Caching is the temporary storage of data for subsequent retrieval. Memory devices are often used to store data provided by a computer program. Examples of memory storage devices include, but are not limited to, solid-state drives, hard disk drives, and optical drives. These types of storage devices are inexpensive and hold large amounts of data. However, one tradeoff for their economic value is that they are slow compared to other components used in a computer. For example, a consumer hard drive can store terabytes of data cheaply, but has a maximum theoretical transfer rate of 300 megabytes (MB) per second. Random access memory (RAM) is faster in performance but higher in price, with a maximum theoretical transfer rate of 12.8 gigabytes (GB) per second. A central processing unit (CPU) with specialized memory known as level 1 (L1) cache or level 2 (L2) cache has even better performance but at an even higher price, with a transfer rate of 16 GB per second, or over fifty times faster than the storage device.

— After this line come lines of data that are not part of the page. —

-- pv_equiv track=rewrite | github.com/bksuh/code_practice | 백준/Bronze/15953. 상금 헌터/상금 헌터.py | prize_2017
-- ===== SOURCE A (Python) =====
-- def prize_2017(rank):
--     prize_table = [500, 300, 200, 50, 30, 10]
--     rank_limit = [1, 2, 3, 4, 5, 6]
--
--     if rank == 0 or rank > 21:
--         return 0
--
--     total_people = 0
--     for i in range(len(prize_table)):
--         total_people += rank_limit[i]
--         if rank <= total_people:
--             return prize_table[i] * 10000
--     return 0
-- ===== SOURCE B (Python) =====
-- def prize_2017(rank):
--     if rank == 0 or rank > 21:
--         return 0
--     thresholds = [1, 3, 6, 10, 15, 21]
--     prizes = [500, 300, 200, 50, 30, 10]
--     lo, hi = 0, len(thresholds)
--     while lo < hi:
--         mid = (lo + hi) // 2
--         if thresholds[mid] < rank:
--             lo = mid + 1
--         else:
--             hi = mid
--     return prizes[lo] * 10000
-- ===== Notes on version B (the rewrite author's own statement) =====
-- stated objective: alternative
-- what changed: Replaced the linear accumulate-and-early-return scan over the per-rank table with a precomputed cumulative threshold table located by a hand-written binary search (bisect_left), keeping the guard that out-of-range ranks win nothing.
import Mathlib
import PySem

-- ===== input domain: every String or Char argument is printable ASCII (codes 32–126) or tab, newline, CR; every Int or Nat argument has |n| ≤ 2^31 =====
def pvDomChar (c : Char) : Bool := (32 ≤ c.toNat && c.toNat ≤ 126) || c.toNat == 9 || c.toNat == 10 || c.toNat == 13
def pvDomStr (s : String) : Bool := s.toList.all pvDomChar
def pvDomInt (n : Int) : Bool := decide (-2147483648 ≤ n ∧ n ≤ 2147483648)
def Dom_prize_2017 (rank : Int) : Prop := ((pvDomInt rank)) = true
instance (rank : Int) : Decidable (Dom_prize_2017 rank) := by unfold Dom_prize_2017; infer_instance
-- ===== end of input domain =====

-- B replaces A's linear accumulate-and-early-return scan with a cumulative threshold table located by binary search (alternative structure, same cost class).

-- ===== PORT A =====
-- the for-loop over range(len(prize_table)) with early return, as structural recursion over the index list
def prizeLoopA (rank : Int) (pt rl : List Int) (idxs : List Nat) (total : Int) : Int :=
  match idxs with
  | [] => 0
  | i :: rest =>
    let total' := total + rl.getD i 0
    if rank ≤ total' then pt.getD i 0 * 10000
    else prizeLoopA rank pt rl rest total'

def prize_2017 (rank : Int) : Int :=
  let prize_table : List Int := [500, 300, 200, 50, 30, 10]
  let rank_limit : List Int := [1, 2, 3, 4, 5, 6]
  if rank == 0 || rank > 21 then 0
  else prizeLoopA rank prize_table rank_limit (List.range prize_table.length) 0

-- ===== PORT B =====
-- the while-loop binary search (bisect_left) of Source B; fuel only makes the loop structurally total
def bsearchB (thresholds : List Int) (rank : Int) : Nat → Nat → Nat → Nat
  | 0, lo, _ => lo
  | fuel + 1, lo, hi =>
    if lo < hi then
      let mid := (lo + hi) / 2
      if thresholds.getD mid 0 < rank then bsearchB thresholds rank fuel (mid + 1) hi
      else bsearchB thresholds rank fuel lo mid
    else lo

def prize_2017_alt (rank : Int) : Int :=
  if rank == 0 || rank > 21 then 0
  else
    let thresholds : List Int := [1, 3, 6, 10, 15, 21]
    let prizes : List Int := [500, 300, 200, 50, 30, 10]
    prizes.getD (bsearchB thresholds rank thresholds.length 0 thresholds.length) 0 * 10000

-- ===== PRECONDITION & SPEC =====
def Spec_prize_2017 (rank : Int) (out : Int) : Prop := out = prize_2017_alt rank
instance (rank : Int) (out : Int) : Decidable (Spec_prize_2017 rank out) := by unfold Spec_prize_2017; infer_instance

-- ===== CLAIM (what is proved, stated in full; the proofs are below) =====
def Claim_equal_prize_2017 : Prop := ∀ (rank : Int), Dom_prize_2017 rank → Spec_prize_2017 rank (prize_2017 rank)

-- ===== LEMMAS AND PROOFS =====
theorem bsearchB_nonpos (rank : Int) (h : rank ≤ 0) :
    bsearchB [1, 3, 6, 10, 15, 21] rank 6 0 6 = 0 := by
  rw [bsearchB]; norm_num
  rw [if_neg (by omega : ¬ (10:Int) < rank)]
  rw [bsearchB]; norm_num
  rw [if_neg (by omega : ¬ (3:Int) < rank)]
  rw [bsearchB]; norm_num
  rw [if_neg (by omega : ¬ (1:Int) < rank)]
  rw [bsearchB]; norm_num

-- ===== VERDICT (by name: the statement is the Claim_ definition above) =====
theorem prize_2017_spec : Claim_equal_prize_2017 := by
  intro rank _
  unfold Spec_prize_2017
  by_cases h21 : rank > 21
  · simp [prize_2017, prize_2017_alt, h21]
  · by_cases hpos : 1 ≤ rank
    · interval_cases rank <;> decide
    · -- rank ≤ 0; if rank = 0 both guards fire, otherwise both land in the first bracket
      by_cases h0 : rank = 0
      · simp [prize_2017, prize_2017_alt, h0]
      · have hle : rank ≤ 0 := by omega
        simp only [prize_2017, prize_2017_alt, List.length]
        rw [bsearchB_nonpos rank hle]
        simp [prizeLoopA, List.range, List.range.loop, h0, h21]
        omega
-- pv_equiv track=rewrite | github.com/baptisteq5/Projet-2-NSI | baguette.py | baguette
-- ===== SOURCE A (Python) =====
-- def baguette(gallions: int, mornilles: int, noises: int):
--     '''
--     Paramètres
--     ----------
--     gallions : int
--         Nombre de gallions à rendre.
--     mornilles : int
--         Nombre de mornilles à rendre.
--     noises : int
--         Nombre de noises à rendre.
--
--     Renvoie
--     -------
--     Dictionnaire contenant les clés gallions, mornilles et noises,
--     version optimisée des sommes entrées en paramètres.
--
--     '''
--     assert type(gallions) == int, "Le paramètre gallions doit être un entier"
--     assert type(mornilles) == int, "Le paramètre mornilles doit être un entier"
--     assert type(noises) == int, "Le paramètre noises doit être un entier"
--     total_noises = noises + 29 * mornilles + 493 * gallions
--     a_rendre = {'gallions': 0, 'mornilles': 0, 'noises': 0}
--     while total_noises >= 493:
--         a_rendre['gallions'] += 1
--         total_noises -= 493
--     while total_noises >= 29:
--         a_rendre['mornilles'] += 1
--         total_noises -= 29
--     a_rendre['noises'] += total_noises
--     return a_rendre
-- ===== SOURCE B (Python) =====
-- def baguette(gallions: int, mornilles: int, noises: int):
--     total = noises + 29 * mornilles + 493 * gallions
--     g = max(0, total // 493)
--     r = total - 493 * g
--     m = max(0, r // 29)
--     return {'gallions': g, 'mornilles': m, 'noises': r - 29 * m}
-- ===== Notes on version B (the rewrite author's own statement) =====
-- stated objective: faster
-- what changed: Replaces the two repeated-subtraction while loops (one step per coin) with closed-form floor division/remainder by 493 and 29, clamped at 0 so negative totals stay untouched as in A.
import Mathlib
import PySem

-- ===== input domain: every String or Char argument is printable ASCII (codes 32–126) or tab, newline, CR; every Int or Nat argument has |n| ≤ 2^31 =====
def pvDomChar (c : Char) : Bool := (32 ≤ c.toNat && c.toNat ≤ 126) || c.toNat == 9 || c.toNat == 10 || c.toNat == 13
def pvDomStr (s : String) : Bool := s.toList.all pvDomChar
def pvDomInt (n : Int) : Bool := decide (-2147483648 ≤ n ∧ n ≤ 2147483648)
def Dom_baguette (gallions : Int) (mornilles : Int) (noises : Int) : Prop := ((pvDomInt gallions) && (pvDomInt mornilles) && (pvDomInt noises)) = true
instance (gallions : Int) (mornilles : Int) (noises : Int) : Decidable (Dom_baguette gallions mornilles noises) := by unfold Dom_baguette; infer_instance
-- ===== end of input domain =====

-- B replaces A's repeated-subtraction while loops with closed-form floor division (clamped at 0); faster (O(1) vs O(total)).

-- ===== PORT A =====
-- while total_noises >= 493: gallions += 1; total_noises -= 493
def baguetteLoop493 (total : Int) (g : Int) : Int × Int :=
  if _h : 493 ≤ total then baguetteLoop493 (total - 493) (g + 1) else (g, total)
  termination_by total.toNat
  decreasing_by omega

-- while total_noises >= 29: mornilles += 1; total_noises -= 29
def baguetteLoop29 (total : Int) (m : Int) : Int × Int :=
  if _h : 29 ≤ total then baguetteLoop29 (total - 29) (m + 1) else (m, total)
  termination_by total.toNat
  decreasing_by omega

def baguette (gallions : Int) (mornilles : Int) (noises : Int) : List (String × Int) :=
  let total₀ := noises + 29 * mornilles + 493 * gallions
  let (g, total₁) := baguetteLoop493 total₀ 0
  let (m, total₂) := baguetteLoop29 total₁ 0
  [("gallions", g), ("mornilles", m), ("noises", 0 + total₂)]

-- ===== PORT B =====
def baguette_alt (gallions : Int) (mornilles : Int) (noises : Int) : List (String × Int) :=
  let total := noises + 29 * mornilles + 493 * gallions
  let g := max 0 (PySem.Int.floordiv total 493)
  let r := total - 493 * g
  let m := max 0 (PySem.Int.floordiv r 29)
  [("gallions", g), ("mornilles", m), ("noises", r - 29 * m)]

-- ===== PRECONDITION & SPEC =====
def Spec_baguette (gallions : Int) (mornilles : Int) (noises : Int) (out : List (String × Int)) : Prop := out = baguette_alt gallions mornilles noises
instance (gallions : Int) (mornilles : Int) (noises : Int) (out : List (String × Int)) : Decidable (Spec_baguette gallions mornilles noises out) := by unfold Spec_baguette; infer_instance

-- ===== CLAIM (what is proved, stated in full; the proofs are below) =====
def Claim_equal_baguette : Prop := ∀ (gallions : Int) (mornilles : Int) (noises : Int), Dom_baguette gallions mornilles noises → Spec_baguette gallions mornilles noises (baguette gallions mornilles noises)

-- ===== LEMMAS AND PROOFS =====

-- A's while loop over 493 is the clamped floor quotient/remainder.
theorem baguetteLoop493_eq (total g : Int) :
    baguetteLoop493 total g =
      (g + max 0 (PySem.Int.floordiv total 493),
       total - 493 * max 0 (PySem.Int.floordiv total 493)) := by
  fun_induction baguetteLoop493 total g with
  | case1 total g h ih =>
      rw [ih]
      rw [PySem.Int.floordiv_eq_ediv_of_pos (a := total) (by omega),
          PySem.Int.floordiv_eq_ediv_of_pos (a := total - 493) (by omega)]
      simp only [Prod.mk.injEq]; constructor <;> omega
  | case2 total g h =>
      rw [PySem.Int.floordiv_eq_ediv_of_pos (a := total) (by omega)]
      simp only [Prod.mk.injEq]; constructor <;> omega

theorem baguetteLoop29_eq (total m : Int) :
    baguetteLoop29 total m =
      (m + max 0 (PySem.Int.floordiv total 29),
       total - 29 * max 0 (PySem.Int.floordiv total 29)) := by
  fun_induction baguetteLoop29 total m with
  | case1 total m h ih =>
      rw [ih]
      rw [PySem.Int.floordiv_eq_ediv_of_pos (a := total) (by omega),
          PySem.Int.floordiv_eq_ediv_of_pos (a := total - 29) (by omega)]
      simp only [Prod.mk.injEq]; constructor <;> omega
  | case2 total m h =>
      rw [PySem.Int.floordiv_eq_ediv_of_pos (a := total) (by omega)]
      simp only [Prod.mk.injEq]; constructor <;> omega

-- ===== VERDICT (by name: the statement is the Claim_ definition above) =====
theorem baguette_spec : Claim_equal_baguette := by
  intro gallions mornilles noises _
  simp only [Spec_baguette, baguette, baguette_alt, baguetteLoop493_eq, baguetteLoop29_eq,
    zero_add]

Because computer components exhibit this tradeoff between price and performance, a technique known as caching may be used to increase, or accelerate, overall system performance. Caching may be used to store data requested from one component, into another component, to speed future requests for the same data. The data stored in a cache often may be values previously requested by a software application, by an operating system, or by another hardware component. Caching organizes a small amount of fast-access memory and a large amount of slow-access memory. The first time that a value is requested, the data is not in the cache, so the requested value is retrieved from the slow-access memory. In a cache, when the value is retrieved from the slow-access memory, the value is sent to the component that requested it, and the value also is stored in the fast-access memory for future requests. The next time that the same value is requested by the operating system or by any other program, the value is retrieved from the fast-access memory, with the result that the overall system performance is faster, or accelerated, by virtue of the value being available from the fast-access memory. By using faster memory components to cache data, the more requests that can be served from the cache instead of the slower storage device, and the faster the overall system performance.

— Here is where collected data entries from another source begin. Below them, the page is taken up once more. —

-- pv_equiv track=rewrite | github.com/camel-ai/gecko | gecko/utils/config_updater.py | _collapse_redundant_root_suffix
-- ===== SOURCE A (Python) =====
-- def _collapse_redundant_root_suffix(path_str: str) -> str:
--     """Collapse duplicated toolkit-root suffixes in malformed logical paths.
--
--     Example:
--     ``GorillaFileSystem/root/workspace/root/workspace`` ->
--     ``GorillaFileSystem/root/workspace``
--     """
--     segments = [s for s in path_str.strip("/").split("/") if s]
--     if len(segments) < 5:
--         return path_str
--
--     # Expected shape starts with "<toolkit>/<root>/..."
--     root_idx = 1
--     if len(segments) <= root_idx:
--         return path_str
--     root_key = segments[root_idx]
--
--     # Detect: <toolkit>/<root>/<A...>/<root>/<A...>
--     for split in range(root_idx + 2, len(segments)):
--         if segments[split] != root_key:
--             continue
--         left = segments[root_idx + 1 : split]
--         right = segments[split + 1 :]
--         if left and left == right:
--             return "/".join(segments[:split])
--
--     return path_str
-- ===== SOURCE B (Python) =====
-- def _collapse_redundant_root_suffix(path_str: str) -> str:
--     """Collapse duplicated toolkit-root suffixes by checking the single
--     possible split point (the midpoint) instead of scanning all splits."""
--     segments = [s for s in path_str.strip("/").split("/") if s]
--     n = len(segments)
--     if n < 5 or (n + 1) % 2 != 0:
--         return path_str
--     split = (n + 1) // 2
--     if segments[split] == segments[1] and segments[2:split] == segments[split + 1:]:
--         return "/".join(segments[:split])
--     return path_str
-- ===== Notes on version B (the rewrite author's own statement) =====
-- stated objective: simpler
-- what changed: Instead of scanning every split index for a matching root key and equal halves, B computes the single arithmetically possible split point (the midpoint, which is forced by the length equation left == right) and checks only it.
import Mathlib
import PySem

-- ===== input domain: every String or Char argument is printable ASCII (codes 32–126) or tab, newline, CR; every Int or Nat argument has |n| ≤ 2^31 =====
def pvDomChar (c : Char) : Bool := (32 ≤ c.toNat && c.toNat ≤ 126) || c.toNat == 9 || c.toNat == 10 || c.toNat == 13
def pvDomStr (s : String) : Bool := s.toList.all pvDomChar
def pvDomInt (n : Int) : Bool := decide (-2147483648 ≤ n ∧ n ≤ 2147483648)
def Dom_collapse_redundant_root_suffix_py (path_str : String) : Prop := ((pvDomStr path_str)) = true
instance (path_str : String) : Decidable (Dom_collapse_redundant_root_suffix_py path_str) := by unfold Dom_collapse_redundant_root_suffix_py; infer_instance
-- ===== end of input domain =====

-- B replaces A's scan over all candidate split indices by a single check of the
-- arithmetically forced midpoint split (simpler; equivalence proved for all inputs).

-- shared preprocessing: segments = [s for s in path_str.strip("/").split("/") if s]
-- (the separator is the literal "/" ≠ "", so Str.split? is always `some`)
def pvSegments (path_str : String) : List String :=
  ((PySem.Str.split? (PySem.Str.stripChars path_str "/") "/").getD []).filter (fun s => !(s == ""))

-- ===== PORT A =====
def pvLoopA (segments : List String) (root_key : String) : List Int → Option String
  | [] => none
  | split :: rest =>
      if PySem.List.pyGetD segments split "" != root_key then pvLoopA segments root_key rest
      else
        let left := PySem.List.slice segments (some (1 + 1)) (some split)
        let right := PySem.List.slice segments (some (split + 1)) none
        if left ≠ [] ∧ left = right then
          some (PySem.Str.join "/" (PySem.List.slice segments none (some split)))
        else pvLoopA segments root_key rest

def collapse_redundant_root_suffix_py (path_str : String) : String :=
  let segments := pvSegments path_str
  if segments.length < 5 then path_str
  else
    let root_idx : Int := 1
    if PySem.List.len segments ≤ root_idx then path_str
    else
      let root_key := PySem.List.pyGetD segments root_idx ""
      match pvLoopA segments root_key
          (PySem.List.pyRange (root_idx + 2) (PySem.List.len segments) 1) with
      | some r => r
      | none => path_str

-- ===== PORT B =====
def collapse_redundant_root_suffix_py_alt (path_str : String) : String :=
  let segments := pvSegments path_str
  let n := segments.length
  if n < 5 ∨ (n + 1) % 2 ≠ 0 then path_str
  else
    let split := (n + 1) / 2
    if segments.getD split "" == segments.getD 1 ""
        && ((segments.drop 2).take (split - 2) == segments.drop (split + 1)) then
      PySem.Str.join "/" (segments.take split)
    else path_str

-- ===== PRECONDITION & SPEC =====
def Spec_collapse_redundant_root_suffix_py (path_str : String) (out : String) : Prop := out = collapse_redundant_root_suffix_py_alt path_str
instance (path_str : String) (out : String) : Decidable (Spec_collapse_redundant_root_suffix_py path_str out) := by unfold Spec_collapse_redundant_root_suffix_py; infer_instance

-- ===== CLAIM (what is proved, stated in full; the proofs are below) =====
def Claim_equal_collapse_redundant_root_suffix_py : Prop := ∀ (path_str : String), Dom_collapse_redundant_root_suffix_py path_str → Spec_collapse_redundant_root_suffix_py path_str (collapse_redundant_root_suffix_py path_str)

-- ===== LEMMAS AND PROOFS =====

-- the loop body of A, as a function of the split index
def pvG (segments : List String) (root_key : String) (split : Int) : Option String :=
  if PySem.List.pyGetD segments split "" != root_key then none
  else if PySem.List.slice segments (some (1 + 1)) (some split) ≠ [] ∧
      PySem.List.slice segments (some (1 + 1)) (some split) =
        PySem.List.slice segments (some (split + 1)) none then
    some (PySem.Str.join "/" (PySem.List.slice segments none (some split)))
  else none

theorem pvLoopA_eq_findSome? (segments : List String) (root_key : String) (l : List Int) :
    pvLoopA segments root_key l = l.findSome? (pvG segments root_key) := by
  induction l with
  | nil => rfl
  | cons a rest ih =>
    simp only [pvLoopA, pvG, List.findSome?_cons]
    split_ifs <;> simp [ih]

theorem findSome?_of_unique {g : Int → Option String} (v : Int) (l : List Int)
    (h : ∀ x ∈ l, x ≠ v → g x = none) :
    l.findSome? g = if v ∈ l then g v else none := by
  induction l with
  | nil => simp
  | cons a rest ih =>
    by_cases hav : a = v
    · subst hav
      cases hg : g a with
      | some r => simp [hg]
      | none =>
        simp only [List.findSome?_cons, hg]
        rw [ih (fun x hx => h x (List.mem_cons_of_mem _ hx))]
        by_cases hv : a ∈ rest <;> simp [hv, hg]
    · have hga : g a = none := h a (List.mem_cons_self) hav
      simp only [List.findSome?_cons, hga]
      rw [ih (fun x hx => h x (List.mem_cons_of_mem _ hx))]
      simp [List.mem_cons, Ne.symm hav]

-- at any in-range split index other than the midpoint, left and right have different
-- lengths, so A's body yields none
theorem pvG_eq_none (segments : List String) (root_key : String) (split : Int)
    (h3 : 3 ≤ split) (hlt : split < (segments.length : Int))
    (hne : 2 * split ≠ (segments.length : Int) + 1) :
    pvG segments root_key split = none := by
  obtain ⟨k, rfl⟩ : ∃ k : Nat, split = (k : Int) :=
    ⟨split.toNat, (Int.toNat_of_nonneg (by omega)).symm⟩
  unfold pvG
  have e1 : ((1 : Int) + 1) = ((2 : Nat) : Int) := by norm_num
  have e2 : ((k : Int) + 1) = (((k + 1 : Nat)) : Int) := by push_cast; ring
  rw [e1, e2, PySem.List.slice_natCast, PySem.List.slice_from_natCast]
  split_ifs with h1 h2
  · rfl
  · exfalso
    obtain ⟨hL, hE⟩ := h2
    have hlen := congrArg List.length hE
    simp only [List.length_take, List.length_drop] at hlen
    omega
  · rfl

theorem pvG_mid (segs : List String) (h5 : 5 ≤ segs.length)
    (hpar : (segs.length + 1) % 2 = 0) :
    pvG segs (PySem.List.pyGetD segs 1 "") (((segs.length + 1) / 2 : Nat) : Int)
    = (if segs.getD ((segs.length + 1) / 2) "" == segs.getD 1 ""
           && ((segs.drop 2).take ((segs.length + 1) / 2 - 2)
                == segs.drop ((segs.length + 1) / 2 + 1)) then
        some (PySem.Str.join "/" (segs.take ((segs.length + 1) / 2)))
      else none) := by
  have hm3 : 3 ≤ (segs.length + 1) / 2 := by omega
  have hmn : (segs.length + 1) / 2 < segs.length := by omega
  set m := (segs.length + 1) / 2 with hm
  unfold pvG
  have e1 : ((1 : Int) + 1) = ((2 : Nat) : Int) := by norm_num
  have e2 : ((m : Int) + 1) = (((m + 1 : Nat)) : Int) := by push_cast; ring
  rw [e1, e2, PySem.List.slice_natCast, PySem.List.slice_from_natCast,
    PySem.List.slice_to_natCast]
  have hg1 : PySem.List.pyGetD segs ((m : Nat) : Int) "" = segs.getD m "" := by
    simp [PySem.List.pyGetD_natCast]
  have hg2 : PySem.List.pyGetD segs (1 : Int) "" = segs.getD 1 "" := by
    have : (1 : Int) = ((1 : Nat) : Int) := by norm_num
    rw [this, PySem.List.pyGetD_natCast]
  have hleft_ne : (segs.drop 2).take (m - 2) ≠ [] := by
    have : ((segs.drop 2).take (m - 2)).length = min (m - 2) (segs.length - 2) := by simp
    intro hnil
    rw [hnil] at this
    simp at this
    omega
  have hm1 : m + 1 < segs.length := by omega
  rw [hg1, hg2]
  by_cases hk : segs[m]?.getD "" = segs[1]?.getD "" <;>
    by_cases hlr : (segs.drop 2).take (m - 2) = segs.drop (m + 1) <;>
      simp [List.getD, hk, hlr, hleft_ne, hm1]

theorem coreAux (p : String) (segs : List String) :
    (if segs.length < 5 then p
     else
       if PySem.List.len segs ≤ (1 : Int) then p
       else
         match pvLoopA segs (PySem.List.pyGetD segs (1 : Int) "")
             (PySem.List.pyRange ((1 : Int) + 2) (PySem.List.len segs) 1) with
         | some r => r
         | none => p)
    =
    (if segs.length < 5 ∨ (segs.length + 1) % 2 ≠ 0 then p
     else
       if segs.getD ((segs.length + 1) / 2) "" == segs.getD 1 ""
           && ((segs.drop 2).take ((segs.length + 1) / 2 - 2) == segs.drop ((segs.length + 1) / 2 + 1)) then
         PySem.Str.join "/" (segs.take ((segs.length + 1) / 2))
       else p) := by
  by_cases h5 : segs.length < 5
  · simp [h5]
  · rw [Nat.not_lt] at h5
    rw [if_neg (by omega), if_neg (by
      rw [PySem.List.len_eq]
      intro h
      omega)]
    rw [pvLoopA_eq_findSome?]
    have e3 : ((1 : Int) + 2) = 3 := by norm_num
    rw [e3, PySem.List.len_eq]
    by_cases hpar : (segs.length + 1) % 2 = 0
    · -- odd number of segments: the loop can only fire at the midpoint
      rw [if_neg (by omega)]
      set m := (segs.length + 1) / 2 with hm
      rw [findSome?_of_unique ((m : Nat) : Int) _ (by
        intro x hx hxne
        rw [PySem.List.mem_pyRange_one] at hx
        exact pvG_eq_none segs _ x hx.1 hx.2 (by omega))]
      rw [if_pos (by rw [PySem.List.mem_pyRange_one]; omega)]
      rw [pvG_mid segs h5 hpar]
      by_cases hc : (segs.getD m "" == segs.getD 1 ""
          && ((segs.drop 2).take (m - 2) == segs.drop (m + 1))) = true
      · rw [if_pos hc, if_pos hc]
      · rw [if_neg hc, if_neg hc]
    · -- even number of segments: no split index can balance the halves
      rw [if_pos (by omega)]
      rw [findSome?_of_unique 0 _ (by
        intro x hx _
        rw [PySem.List.mem_pyRange_one] at hx
        exact pvG_eq_none segs _ x hx.1 hx.2 (by omega))]
      rw [if_neg (by rw [PySem.List.mem_pyRange_one]; omega)]

-- ===== VERDICT (by name: the statement is the Claim_ definition above) =====
theorem collapse_redundant_root_suffix_py_spec : Claim_equal_collapse_redundant_root_suffix_py := by
  intro path_str _
  unfold Spec_collapse_redundant_root_suffix_py
  unfold collapse_redundant_root_suffix_py collapse_redundant_root_suffix_py_alt
  exact coreAux path_str (pvSegments path_str)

However, failure of the faster memory components frequently results in disruption or downtime of applications and processes relying on the caching. Additionally, replacing or adding faster memory components to a system can result in downtime or disruption of applications relying on the host. In view of the foregoing, it may be understood that there may be significant problems and shortcomings associated with current technologies for caching using faster memory components.